Hadn't really heard about "Gray Thursday" much, but I got here after saying "Black Thursday" earlier and wondering whether it was a generally-used term. Did a Google search for " 'Black Thursday' Thanksgiving" and got 71,000 hits, compared with 15,000 for "Gray Thursday". I think the sarcastic humor of "Black Thursday" has prevailed, even if some people still think that "Gray Thursday" sounds clever. Not saying it shouldn't be mentioned, but "Black Thursday" seems to be the more common term. P Aculeius (talk) 23:45, 25 November 2015 (UTC)
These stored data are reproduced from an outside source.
-- pv_equiv track=rewrite | github.com/mosadd1X/novelforge-ai | src/utils/telegram_content_planner.py | genre_matches_campaign
-- ===== SOURCE A (Python) =====
-- def genre_matches_campaign(genre: str, campaign: str) -> bool:
--     """Check if genre matches monthly campaign."""
--     campaign_lower = campaign.lower()
--     genre_lower = genre.lower()
--
--     matches = {
--         'love stories': ['romance', 'contemporary romance', 'paranormal romance'],
--         'adventure': ['adventure', 'fantasy', 'thriller'],
--         'mystery': ['mystery', 'thriller', 'mystery thriller'],
--         'sci-fi': ['science fiction', 'speculative fiction'],
--         'summer romance': ['romance', 'contemporary fiction'],
--         'fantasy': ['fantasy', 'epic fantasy', 'urban fantasy'],
--         'thriller': ['thriller', 'mystery thriller', 'suspense'],
--         'horror': ['horror', 'thriller']
--     }
--
--     for campaign_key, genre_list in matches.items():
--         if campaign_key in campaign_lower and genre_lower in genre_list:
--             return True
--
--     return False
-- ===== SOURCE B (Python) =====
-- # Reverse index: genre -> campaign keys whose genre list contains it (exact
-- # genre lookup once, then substring test only against the relevant keys).
-- _CAMPAIGN_KEYS_BY_GENRE = {
--     'romance': ['love stories', 'summer romance'],
--     'contemporary romance': ['love stories'],
--     'paranormal romance': ['love stories'],
--     'adventure': ['adventure'],
--     'fantasy': ['adventure', 'fantasy'],
--     'thriller': ['adventure', 'mystery', 'thriller', 'horror'],
--     'mystery': ['mystery'],
--     'mystery thriller': ['mystery', 'thriller'],
--     'science fiction': ['sci-fi'],
--     'speculative fiction': ['sci-fi'],
--     'contemporary fiction': ['summer romance'],
--     'epic fantasy': ['fantasy'],
--     'urban fantasy': ['fantasy'],
--     'suspense': ['thriller'],
--     'horror': ['horror'],
-- }
--
--
-- def genre_matches_campaign(genre: str, campaign: str) -> bool:
--     """Check if genre matches monthly campaign."""
--     keys = _CAMPAIGN_KEYS_BY_GENRE.get(genre.lower())
--     if keys is None:
--         return False
--     campaign_lower = campaign.lower()
--     return any(k in campaign_lower for k in keys)
-- ===== Notes on version B (the rewrite author's own statement) =====
-- stated objective: simpler
-- what changed: Replaces A's scan over all 8 campaign keys (substring test plus genre-list membership each) by a one-time reverse index genre -> relevant campaign keys: an exact dict lookup on the lowered genre (absent -> False), then a substring pass over only those keys.
import Mathlib
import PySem

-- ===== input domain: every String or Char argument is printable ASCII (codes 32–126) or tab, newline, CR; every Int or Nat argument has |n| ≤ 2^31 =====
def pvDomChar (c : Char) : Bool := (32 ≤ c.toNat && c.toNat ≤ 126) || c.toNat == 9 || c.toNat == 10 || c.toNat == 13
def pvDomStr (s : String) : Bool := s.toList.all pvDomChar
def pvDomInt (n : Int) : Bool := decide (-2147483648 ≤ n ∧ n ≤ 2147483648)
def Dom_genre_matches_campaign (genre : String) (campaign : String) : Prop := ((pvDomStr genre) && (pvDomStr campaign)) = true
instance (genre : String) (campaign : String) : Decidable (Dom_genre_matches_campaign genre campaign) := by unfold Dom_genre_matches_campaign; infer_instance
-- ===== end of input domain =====

-- B replaces A's scan over all 8 campaign keys by one exact lookup in a
-- reverse index (genre -> relevant campaign keys) followed by a substring
-- pass over only those keys; objective: simpler.

-- ===== PORT A =====
-- the literal `matches` dict of A, in insertion order
def gmcMatches : List (String × List String) :=
  [("love stories", ["romance", "contemporary romance", "paranormal romance"]),
   ("adventure", ["adventure", "fantasy", "thriller"]),
   ("mystery", ["mystery", "thriller", "mystery thriller"]),
   ("sci-fi", ["science fiction", "speculative fiction"]),
   ("summer romance", ["romance", "contemporary fiction"]),
   ("fantasy", ["fantasy", "epic fantasy", "urban fantasy"]),
   ("thriller", ["thriller", "mystery thriller", "suspense"]),
   ("horror", ["horror", "thriller"])]

-- the `for ... return True ... return False` loop, early return as recursion
def gmcLoop (campaign_lower : String) (genre_lower : String) :
    List (String × List String) → Bool
  | [] => false
  | (campaign_key, genre_list) :: rest =>
    if PySem.Str.isIn campaign_key campaign_lower && genre_list.contains genre_lower then
      true
    else
      gmcLoop campaign_lower genre_lower rest

def genre_matches_campaign (genre : String) (campaign : String) : Bool :=
  let campaign_lower := PySem.Str.lower campaign
  let genre_lower := PySem.Str.lower genre
  gmcLoop campaign_lower genre_lower gmcMatches

-- ===== PORT B =====
-- module-level reverse index: genre -> campaign keys (a dict literal,
-- ported as an association list with first-match lookup)
def gmcIndex : List (String × List String) :=
  [("romance", ["love stories", "summer romance"]),
   ("contemporary romance", ["love stories"]),
   ("paranormal romance", ["love stories"]),
   ("adventure", ["adventure"]),
   ("fantasy", ["adventure", "fantasy"]),
   ("thriller", ["adventure", "mystery", "thriller", "horror"]),
   ("mystery", ["mystery"]),
   ("mystery thriller", ["mystery", "thriller"]),
   ("science fiction", ["sci-fi"]),
   ("speculative fiction", ["sci-fi"]),
   ("contemporary fiction", ["summer romance"]),
   ("epic fantasy", ["fantasy"]),
   ("urban fantasy", ["fantasy"]),
   ("suspense", ["thriller"]),
   ("horror", ["horror"])]

-- dict.get: first-match lookup in the association list
def gmcGet? (g : String) : List (String × List String) → Option (List String)
  | [] => none
  | (k, v) :: rest => if k == g then some v else gmcGet? g rest

def genre_matches_campaign_alt (genre : String) (campaign : String) : Bool :=
  match gmcGet? (PySem.Str.lower genre) gmcIndex with
  | none => false
  | some keys =>
    let campaign_lower := PySem.Str.lower campaign
    keys.any fun k => PySem.Str.isIn k campaign_lower

-- ===== PRECONDITION & SPEC =====
def Spec_genre_matches_campaign (genre : String) (campaign : String) (out : Bool) : Prop := out = genre_matches_campaign_alt genre campaign
instance (genre : String) (campaign : String) (out : Bool) : Decidable (Spec_genre_matches_campaign genre campaign out) := by unfold Spec_genre_matches_campaign; infer_instance

-- ===== CLAIM (what is proved, stated in full; the proofs are below) =====
def Claim_equal_genre_matches_campaign : Prop := ∀ (genre : String) (campaign : String), Dom_genre_matches_campaign genre campaign → Spec_genre_matches_campaign genre campaign (genre_matches_campaign genre campaign)

-- ===== LEMMAS AND PROOFS =====
-- core lemma: the A-loop over the forward table equals the B-lookup in the
-- reverse index, for arbitrary (already-lowered) strings g, c
theorem gmc_loop_eq_lookup (g c : String) :
    gmcLoop c g gmcMatches =
      (match gmcGet? g gmcIndex with
       | none => false
       | some keys => keys.any fun k => PySem.Str.isIn k c) := by
  by_cases h1 : g = "romance"
  · subst h1; simp [gmcLoop, gmcMatches, gmcGet?, gmcIndex]
  by_cases h2 : g = "contemporary romance"
  · subst h2; simp [gmcLoop, gmcMatches, gmcGet?, gmcIndex]
  by_cases h3 : g = "paranormal romance"
  · subst h3; simp [gmcLoop, gmcMatches, gmcGet?, gmcIndex]
  by_cases h4 : g = "adventure"
  · subst h4; simp [gmcLoop, gmcMatches, gmcGet?, gmcIndex]
  by_cases h5 : g = "fantasy"
  · subst h5; simp [gmcLoop, gmcMatches, gmcGet?, gmcIndex]
  by_cases h6 : g = "thriller"
  · subst h6; simp [gmcLoop, gmcMatches, gmcGet?, gmcIndex]
  by_cases h7 : g = "mystery"
  · subst h7; simp [gmcLoop, gmcMatches, gmcGet?, gmcIndex]
  by_cases h8 : g = "mystery thriller"
  · subst h8; simp [gmcLoop, gmcMatches, gmcGet?, gmcIndex]
  by_cases h9 : g = "science fiction"
  · subst h9; simp [gmcLoop, gmcMatches, gmcGet?, gmcIndex]
  by_cases h10 : g = "speculative fiction"
  · subst h10; simp [gmcLoop, gmcMatches, gmcGet?, gmcIndex]
  by_cases h11 : g = "contemporary fiction"
  · subst h11; simp [gmcLoop, gmcMatches, gmcGet?, gmcIndex]
  by_cases h12 : g = "epic fantasy"
  · subst h12; simp [gmcLoop, gmcMatches, gmcGet?, gmcIndex]
  by_cases h13 : g = "urban fantasy"
  · subst h13; simp [gmcLoop, gmcMatches, gmcGet?, gmcIndex]
  by_cases h14 : g = "suspense"
  · subst h14; simp [gmcLoop, gmcMatches, gmcGet?, gmcIndex]
  by_cases h15 : g = "horror"
  · subst h15; simp [gmcLoop, gmcMatches, gmcGet?, gmcIndex]
  · have h1' : ¬ "romance" = g := fun h => h1 h.symm
    have h2' : ¬ "contemporary romance" = g := fun h => h2 h.symm
    have h3' : ¬ "paranormal romance" = g := fun h => h3 h.symm
    have h4' : ¬ "adventure" = g := fun h => h4 h.symm
    have h5' : ¬ "fantasy" = g := fun h => h5 h.symm
    have h6' : ¬ "thriller" = g := fun h => h6 h.symm
    have h7' : ¬ "mystery" = g := fun h => h7 h.symm
    have h8' : ¬ "mystery thriller" = g := fun h => h8 h.symm
    have h9' : ¬ "science fiction" = g := fun h => h9 h.symm
    have h10' : ¬ "speculative fiction" = g := fun h => h10 h.symm
    have h11' : ¬ "contemporary fiction" = g := fun h => h11 h.symm
    have h12' : ¬ "epic fantasy" = g := fun h => h12 h.symm
    have h13' : ¬ "urban fantasy" = g := fun h => h13 h.symm
    have h14' : ¬ "suspense" = g := fun h => h14 h.symm
    have h15' : ¬ "horror" = g := fun h => h15 h.symm
    simp [gmcLoop, gmcMatches, gmcGet?, gmcIndex,
      h1, h2, h3, h4, h5, h6, h7, h8, h9, h10, h11, h12, h13, h14, h15,
      h1', h2', h3', h4', h5', h6', h7', h8', h9', h10', h11', h12', h13', h14', h15']

-- ===== VERDICT (by name: the statement is the Claim_ definition above) =====
theorem genre_matches_campaign_spec : Claim_equal_genre_matches_campaign := by
  intro genre campaign _hdom
  unfold Spec_genre_matches_campaign genre_matches_campaign genre_matches_campaign_alt
  exact gmc_loop_eq_lookup (PySem.Str.lower genre) (PySem.Str.lower campaign)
Gray Thursday has been around for a couple of years due to stores opening on Thanksgiving to try and get those eager customers. This year it has popped up as a term tied with stores now proclaiming they will remain closed on Thanksgiving. Heyyouoverthere (talk) 07:36, 27 November 2015 (UTC)
Yes, I understand what it means and why the term arose. That's not the question. The question is whether "Black Thursday" is the more common term, and based on what I readily admit was a very cursory search, it appears to be about 4 1/2 times more common. Even if the true difference is less pronounced, if "Black Thursday" is the more common term, then that's how the section should be written. I note that there's a likely divergence between terms used by the public or shoppers as opposed to retailers; "Black Thursday" seems to be used disparagingly to refer to the creep of the retail shopping season into the holiday, while retailers might prefer "Gray Friday" because it's less sarcastic and more innocuous. P Aculeius (talk) 14:32, 27 November 2015 (UTC)
In the media world, Gray Thursday is utilized a lot more to help differentiate the two days when reporting on sales figures, what stores are open/closed and overall madness. At least from what I have seen and from the news story we just did. Part of which we interviewed a marketing professor who said that these days it should be considered CyberWeek as many people would rather shop from home and have vendors like Amazon deliver it. Judging from the lack of overwhelming crowds at many locations in my area, that would be the case. And from looking at the ads myself, not much to motivate me to go out and shop. Heyyouoverthere (talk) 17:38, 27 November 2015 (UTC)
Again, the question is not what some people call it or why they call it that. The question is whether the term "Gray Thursday" has in fact surpassed "Black Thursday" in terms of widespread recognition and usage. Unless there's some clear evidence that it has, this section should return to "Black Thursday", which is apparently how it was titled until it was changed without discussion by an IP editor on November 16, 2014. P Aculeius (talk) 18:10, 27 November 2015 (UTC)
I would say "Gray Thursday" has in fact surpassed "Black Thursday". You could always take a poll of the public, shoppers and non, the retail workers and the National Retail Federation. Heyyouoverthere (talk) 21:37, 27 November 2015 (UTC)
We can't really poll anyone. I know the line between provable fact and original research can be rather fuzzy, but we're not equipped to poll anyone, and have no criteria for judging the accuracy of the results if we did. There's simply no way we can do that and have a meaningful, reliable answer. If you don't have any statistics, I suggest we go with the Google search results above, which provided 71,000 hits for "Black Thursday + Thanksgiving" and 15,000 for "Gray Thursday". If someone comes up with a better measurement, we can reconsider. P Aculeius (talk) 22:24, 27 November 2015 (UTC)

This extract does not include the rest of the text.